(Saved entries)
[Start of section]

-- pv_equiv track=rewrite | github.com/sinhakrishnendu/babappasnake | babappasnake/scripts/strip_terminal_stop_codon.py | strip_terminal_stop_in_aligned_seq
-- ===== SOURCE A (Python) =====
-- STOP_CODONS = {"TAA", "TAG", "TGA"}
--
-- def strip_terminal_stop_in_aligned_seq(aligned_seq: str, rec_id: str) -> tuple[str, bool]:
--     chars = list(aligned_seq.upper())
--     nongap_idx = [i for i, c in enumerate(chars) if c != "-"]
--     ungapped = "".join(chars[i] for i in nongap_idx)
--
--     if len(ungapped) % 3 != 0:
--         raise RuntimeError(
--             f"Sequence {rec_id} has ungapped length {len(ungapped)} not divisible by 3; cannot process codon alignment safely"
--         )
--
--     if len(ungapped) >= 3 and ungapped[-3:] in STOP_CODONS:
--         for idx in nongap_idx[-3:]:
--             chars[idx] = "-"
--         return "".join(chars), True
--
--     return "".join(chars), False
-- ===== SOURCE B (Python) =====
-- STOP_CODONS = {"TAA", "TAG", "TGA"}
--
-- def strip_terminal_stop_in_aligned_seq(aligned_seq: str, rec_id: str) -> tuple[str, bool]:
--     up = aligned_seq.upper()
--     ungapped = up.replace("-", "")
--
--     if len(ungapped) % 3 != 0:
--         raise RuntimeError(
--             f"Sequence {rec_id} has ungapped length {len(ungapped)} not divisible by 3; cannot process codon alignment safely"
--         )
--
--     if len(ungapped) >= 3 and ungapped[-3:] in STOP_CODONS:
--         # gap the last three non-gap characters by one backward pass
--         out = []
--         todo = 3
--         for c in reversed(up):
--             if todo and c != "-":
--                 out.append("-")
--                 todo -= 1
--             else:
--                 out.append(c)
--         return "".join(reversed(out)), True
--
--     return up, False
-- ===== Notes on version B (the rewrite author's own statement) =====
-- stated objective: simpler
-- what changed: B drops A's non-gap index list entirely: it gets the ungapped sequence with str.replace for the divisibility and stop-codon tests, and when a terminal stop is found it gaps the last three non-gap characters by a single backward pass over the string instead of assigning through the index list's last-three slice.
import Mathlib
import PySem

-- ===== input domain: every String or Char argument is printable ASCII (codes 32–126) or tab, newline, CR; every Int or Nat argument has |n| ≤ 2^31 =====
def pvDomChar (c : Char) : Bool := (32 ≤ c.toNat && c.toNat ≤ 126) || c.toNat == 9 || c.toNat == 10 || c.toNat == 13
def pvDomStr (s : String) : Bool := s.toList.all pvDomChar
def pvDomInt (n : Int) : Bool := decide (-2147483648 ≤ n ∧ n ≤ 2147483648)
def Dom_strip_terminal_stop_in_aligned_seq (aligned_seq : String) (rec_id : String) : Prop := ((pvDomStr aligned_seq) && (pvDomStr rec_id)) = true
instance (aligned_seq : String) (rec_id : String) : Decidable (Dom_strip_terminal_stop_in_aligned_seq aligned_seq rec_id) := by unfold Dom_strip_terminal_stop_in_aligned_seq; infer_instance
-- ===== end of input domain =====

-- B replaces A's non-gap index list by str.replace (for the tests) and one backward
-- gapping pass (for the rewrite); same cost, simpler decomposition.

def stopCodons : List (List Char) := [['T','A','A'], ['T','A','G'], ['T','G','A']]

-- ===== PORT A =====
-- the comprehension [i for i, c in enumerate(chars) if c != "-"]
def intI (cs : List Char) : List Int :=
  ((PySem.List.enumerate cs).filter (fun p => p.2 ≠ '-')).map (·.1)


-- Transliteration of A. Where A raises RuntimeError (ungapped length not divisible
-- by 3) the port returns ("", false); those inputs are excluded by Pre_.
-- "".join(chars[i] for i in nongap_idx) is ported index by index via pyGetD
-- (every i in nongap_idx is a valid index, so the default is never used).
def strip_terminal_stop_in_aligned_seq (aligned_seq : String) (rec_id : String) : String × Bool :=
  let chars := (PySem.Str.upper aligned_seq).toList
  let nongap_idx := intI chars
  let ungapped := nongap_idx.map (fun i => PySem.List.pyGetD chars i ' ')
  if ungapped.length % 3 ≠ 0 then
    ("", false)  -- RuntimeError in Python; outside Pre_
  else if 3 ≤ ungapped.length ∧ PySem.List.slice ungapped (some (-3)) none ∈ stopCodons then
    let chars2 := (PySem.List.slice nongap_idx (some (-3)) none).foldl
      (fun cs idx => PySem.List.pySetD cs idx '-') chars
    (String.ofList chars2, true)
  else
    (String.ofList chars, false)

-- ===== PORT B =====
-- gapTail k rev: the backward pass of Source B over the reversed character list —
-- replace the first k non-gap characters by '-', keep the rest.
def gapTail : Nat → List Char → List Char
  | 0, l => l
  | _ + 1, [] => []
  | k + 1, c :: t => if c = '-' then c :: gapTail (k + 1) t else '-' :: gapTail k t

-- Transliteration of Source B; up.replace("-","") is PySem.Chars.replace on the code
-- points, and the membership / slice tests are done on the character list.
-- Where Source B raises RuntimeError the port returns ("", false); outside Pre_.
def strip_terminal_stop_in_aligned_seq_alt (aligned_seq : String) (rec_id : String) : String × Bool :=
  let up := PySem.Str.upper aligned_seq
  let ungapped := PySem.Chars.replace up.toList ['-'] []
  if ungapped.length % 3 ≠ 0 then
    ("", false)  -- RuntimeError in Python; outside Pre_
  else if 3 ≤ ungapped.length ∧ PySem.List.slice ungapped (some (-3)) none ∈ stopCodons then
    (String.ofList (gapTail 3 up.toList.reverse).reverse, true)
  else
    (up, false)

-- ===== PRECONDITION & SPEC =====
-- Pre_ excludes exactly the inputs on which A (and B) raise RuntimeError:
-- the ungapped (gap-free) length of the uppercased sequence is not divisible by 3.
def Pre_strip_terminal_stop_in_aligned_seq (aligned_seq : String) (rec_id : String) : Prop :=
  ((PySem.Str.upper aligned_seq).toList.filter (fun c => c ≠ '-')).length % 3 = 0
instance (aligned_seq : String) (rec_id : String) : Decidable (Pre_strip_terminal_stop_in_aligned_seq aligned_seq rec_id) := by unfold Pre_strip_terminal_stop_in_aligned_seq; infer_instance

def pvWitness_strip_terminal_stop_in_aligned_seq : String × String := ("ATG---TAA", "rec1")

def Spec_strip_terminal_stop_in_aligned_seq (aligned_seq : String) (rec_id : String) (out : String × Bool) : Prop := out = strip_terminal_stop_in_aligned_seq_alt aligned_seq rec_id
instance (aligned_seq : String) (rec_id : String) (out : String × Bool) : Decidable (Spec_strip_terminal_stop_in_aligned_seq aligned_seq rec_id out) := by unfold Spec_strip_terminal_stop_in_aligned_seq; infer_instance

-- ===== CLAIM (what is proved, stated in full; the proofs are below) =====
def Claim_equal_strip_terminal_stop_in_aligned_seq : Prop := ∀ (aligned_seq : String) (rec_id : String), Dom_strip_terminal_stop_in_aligned_seq aligned_seq rec_id → Pre_strip_terminal_stop_in_aligned_seq aligned_seq rec_id → Spec_strip_terminal_stop_in_aligned_seq aligned_seq rec_id (strip_terminal_stop_in_aligned_seq aligned_seq rec_id)

-- ===== LEMMAS AND PROOFS =====

lemma intI_append_singleton (cs : List Char) (c : Char) :
    intI (cs ++ [c]) = intI cs ++ (if c ≠ '-' then [(cs.length : Int)] else []) := by
  unfold intI
  rw [PySem.List.enumerate_append, List.filter_append, List.map_append]
  congr 1
  by_cases h : c = '-' <;>
    simp [PySem.List.enumerate_cons, PySem.List.enumerate_nil, h]

lemma mem_intI_bound {cs : List Char} {i : Int} (h : i ∈ intI cs) :
    0 ≤ i ∧ i < (cs.length : Int) := by
  unfold intI at h
  obtain ⟨p, hp, rfl⟩ := List.mem_map.mp h
  obtain ⟨hp1, -⟩ := List.mem_filter.mp hp
  obtain ⟨k, hk, rfl⟩ := (PySem.List.mem_enumerate_iff _ _ _).mp hp1
  simp
  omega

-- A's join over nongap_idx is exactly the gap-filtered list
lemma ungapA (cs : List Char) :
    (intI cs).map (fun i => PySem.List.pyGetD cs i ' ') = cs.filter (fun c => c ≠ '-') := by
  induction cs using List.reverseRecOn with
  | nil => simp [intI, PySem.List.enumerate_nil]
  | append_singleton cs c ih =>
    rw [intI_append_singleton, List.map_append, List.filter_append]
    congr 1
    · rw [← ih]
      refine List.map_congr_left (fun i hi => ?_)
      obtain ⟨h0, hlt⟩ := mem_intI_bound hi
      rw [PySem.List.pyGetD_eq_getElem _ _ h0 (by simp; omega),
          PySem.List.pyGetD_eq_getElem _ _ h0 (by omega),
          List.getElem_append_left (by omega)]
    · by_cases h : c = '-'
      · simp [h]
      · simp only [h, ne_eq, not_false_eq_true, if_true, List.map_cons, List.map_nil]
        rw [PySem.List.pyGetD_eq_getElem _ _ (by omega) (by simp)]
        simp [h]

lemma length_intI (cs : List Char) :
    (intI cs).length = (cs.filter (fun c => c ≠ '-')).length := by
  have := congrArg List.length (ungapA cs)
  simpa using this

-- B's replace is the same gap-filtered list
lemma replace_go_dash (fuel : Nat) : ∀ (l acc : List Char), l.length ≤ fuel →
    PySem.Chars.replace.go ['-'] [] fuel l acc = acc.reverse ++ l.filter (fun c => c ≠ '-') := by
  induction fuel with
  | zero =>
    intro l acc hl
    have : l = [] := List.eq_nil_of_length_eq_zero (by omega)
    subst this
    rw [PySem.Chars.replace.go]
    simp
  | succ fuel ih =>
    intro l acc hl
    cases l with
    | nil =>
      rw [PySem.Chars.replace.go]
      simp
      omega
    | cons c t =>
      rw [PySem.Chars.replace.go]
      by_cases hc : c = '-'
      · rw [if_pos (by simp [List.isPrefixOf, hc])]
        rw [ih _ _ (by simpa using Nat.le_of_succ_le_succ hl)]
        simp [hc]
      · rw [if_neg (by simp [List.isPrefixOf]; exact fun h => hc h.symm)]
        rw [ih _ _ (by simpa using Nat.le_of_succ_le_succ hl)]
        simp [hc]

lemma replace_dash (cs : List Char) :
    PySem.Chars.replace cs ['-'] [] = cs.filter (fun c => c ≠ '-') := by
  rw [PySem.Chars.replace, if_neg (by simp)]
  rw [replace_go_dash cs.length cs [] (le_refl _)]
  simp

-- setting through a list of in-range indices commutes with appending a last char
lemma foldl_set_append (J : List Int) (cs : List Char) (c : Char)
    (hJ : ∀ i ∈ J, 0 ≤ i ∧ i < (cs.length : Int)) :
    J.foldl (fun a i => PySem.List.pySetD a i '-') (cs ++ [c])
      = J.foldl (fun a i => PySem.List.pySetD a i '-') cs ++ [c] := by
  induction J generalizing cs with
  | nil => simp
  | cons i J ih =>
    obtain ⟨h0, hlt⟩ := hJ i (by simp)
    have hstep : PySem.List.pySetD (cs ++ [c]) i '-' = PySem.List.pySetD cs i '-' ++ [c] := by
      rw [PySem.List.pySetD_of_nonneg _ _ h0, PySem.List.pySetD_of_nonneg _ _ h0,
          List.set_append, if_pos (by omega)]
    rw [List.foldl_cons, List.foldl_cons, hstep, ih]
    intro j hj
    have := hJ j (by simp [hj])
    rw [PySem.List.pySetD_of_nonneg _ _ h0]
    simpa using this

lemma gapTail_dash (k : Nat) (l : List Char) :
    gapTail k ('-' :: l) = '-' :: gapTail k l := by
  cases k <;> simp [gapTail]

lemma gapTail_length (k : Nat) (l : List Char) : (gapTail k l).length = l.length := by
  induction l generalizing k with
  | nil => cases k <;> rfl
  | cons c t ih =>
    cases k with
    | zero => rfl
    | succ k' =>
      simp only [gapTail]
      split <;> simp [ih]

lemma foldl_set_length (J : List Int) (cs : List Char) :
    (J.foldl (fun a i => PySem.List.pySetD a i '-') cs).length = cs.length := by
  induction J generalizing cs with
  | nil => rfl
  | cons i J ih => rw [List.foldl_cons, ih, PySem.List.length_pySetD]

-- key lemma: A's index-slice assignment = B's backward gapping pass
lemma key (cs : List Char) (k : Nat) (hk : k ≤ (cs.filter (fun c => c ≠ '-')).length) :
    ((intI cs).drop ((intI cs).length - k)).foldl
        (fun a i => PySem.List.pySetD a i '-') cs
      = (gapTail k cs.reverse).reverse := by
  induction cs using List.reverseRecOn generalizing k with
  | nil =>
    have hk0 : k = 0 := by simpa using hk
    subst hk0
    simp [intI, PySem.List.enumerate_nil, gapTail]
  | append_singleton cs c ih =>
    rw [intI_append_singleton]
    by_cases hc : c = '-'
    · subst hc
      simp only [ne_eq, not_true_eq_false, if_false, List.append_nil]
      have hk' : k ≤ (cs.filter (fun c => c ≠ '-')).length := by
        simpa using hk
      rw [foldl_set_append _ _ _
            (fun i hi => mem_intI_bound (List.mem_of_mem_drop hi)),
          ih k hk']
      simp [List.reverse_append, gapTail_dash]
    · simp only [hc, ne_eq, not_false_eq_true, if_true]
      cases k with
      | zero =>
        simp [gapTail]
      | succ k' =>
        have hn : (intI cs).length = (cs.filter (fun c => c ≠ '-')).length := length_intI cs
        have hk' : k' ≤ (cs.filter (fun c => c ≠ '-')).length := by
          have h1 : (cs ++ [c]).filter (fun x => x ≠ '-') = cs.filter (fun x => x ≠ '-') ++ [c] := by
            rw [List.filter_append]
            congr 1
            simp only [List.filter_cons, List.filter_nil]
            rw [if_pos (by simpa using hc)]
          rw [h1, List.length_append] at hk
          simp only [List.length_cons, List.length_nil] at hk
          omega
        have hdrop : ((intI cs ++ [(cs.length : Int)]).drop
              ((intI cs ++ [(cs.length : Int)]).length - (k' + 1)))
            = (intI cs).drop ((intI cs).length - k') ++ [(cs.length : Int)] := by
          rw [List.length_append]
          simp only [List.length_cons, List.length_nil]
          have hm : (intI cs).length + 1 - (k' + 1) = (intI cs).length - k' := by omega
          rw [hm, List.drop_append_of_le_length (Nat.sub_le _ _)]
        rw [hdrop, List.foldl_append]
        rw [foldl_set_append _ _ _
            (fun i hi => mem_intI_bound (List.mem_of_mem_drop hi))]
        have hXlen : (((intI cs).drop ((intI cs).length - k')).foldl
            (fun a i => PySem.List.pySetD a i '-') cs).length = cs.length :=
          foldl_set_length _ _
        rw [List.foldl_cons, List.foldl_nil]
        rw [PySem.List.pySetD_of_nonneg _ _ (by omega), List.set_append,
            if_neg (by simp [hXlen])]
        rw [ih k' hk']
        have hrev : (cs ++ [c]).reverse = c :: cs.reverse := by simp
        rw [hrev]
        simp only [gapTail]
        rw [if_neg hc, List.reverse_cons]
        congr 1
        simp [gapTail_length]

-- ===== VERDICT (by name: the statement is the Claim_ definition above) =====
theorem strip_terminal_stop_in_aligned_seq_spec : Claim_equal_strip_terminal_stop_in_aligned_seq := by
  intro aligned_seq rec_id _hdom hpre
  unfold Spec_strip_terminal_stop_in_aligned_seq
  simp only [strip_terminal_stop_in_aligned_seq, strip_terminal_stop_in_aligned_seq_alt]
  have hA := ungapA (PySem.Str.upper aligned_seq).toList
  have hB := replace_dash (PySem.Str.upper aligned_seq).toList
  rw [hA, hB]
  have hpre' : ((PySem.Str.upper aligned_seq).toList.filter (fun c => c ≠ '-')).length % 3 = 0 :=
    hpre
  have hne : ¬ (((PySem.Str.upper aligned_seq).toList.filter (fun c => c ≠ '-')).length % 3 ≠ 0) := by
    simpa using hpre'
  rw [if_neg hne, if_neg hne]
  by_cases hc : 3 ≤ ((PySem.Str.upper aligned_seq).toList.filter (fun c => c ≠ '-')).length ∧
      PySem.List.slice ((PySem.Str.upper aligned_seq).toList.filter (fun c => c ≠ '-')) (some (-3)) none ∈ stopCodons
  · rw [if_pos hc, if_pos hc]
    have h3 : PySem.List.slice (intI (PySem.Str.upper aligned_seq).toList) (some (-3)) none
        = (intI (PySem.Str.upper aligned_seq).toList).drop ((intI (PySem.Str.upper aligned_seq).toList).length - 3) :=
      PySem.List.slice_from_neg_ofNat _ 3 (by omega)
    rw [h3, key _ 3 hc.1]
  · rw [if_neg hc, if_neg hc]
    simp [PySem.Str.upper]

[End of section]

Within the data above, pick out all lines holding the word "pass".

--         # gap the last three non-gap characters by one backward pass
-- what changed: B drops A's non-gap index list entirely: it gets the ungapped sequence with str.replace for the divisibility and stop-codon tests, and when a terminal stop is found it gaps the last three non-gap characters by a single backward pass over the string instead of assigning through the index list's last-three slice.
-- gapping pass (for the rewrite); same cost, simpler decomposition.
-- gapTail k rev: the backward pass of Source B over the reversed character list —
-- key lemma: A's index-slice assignment = B's backward gapping pass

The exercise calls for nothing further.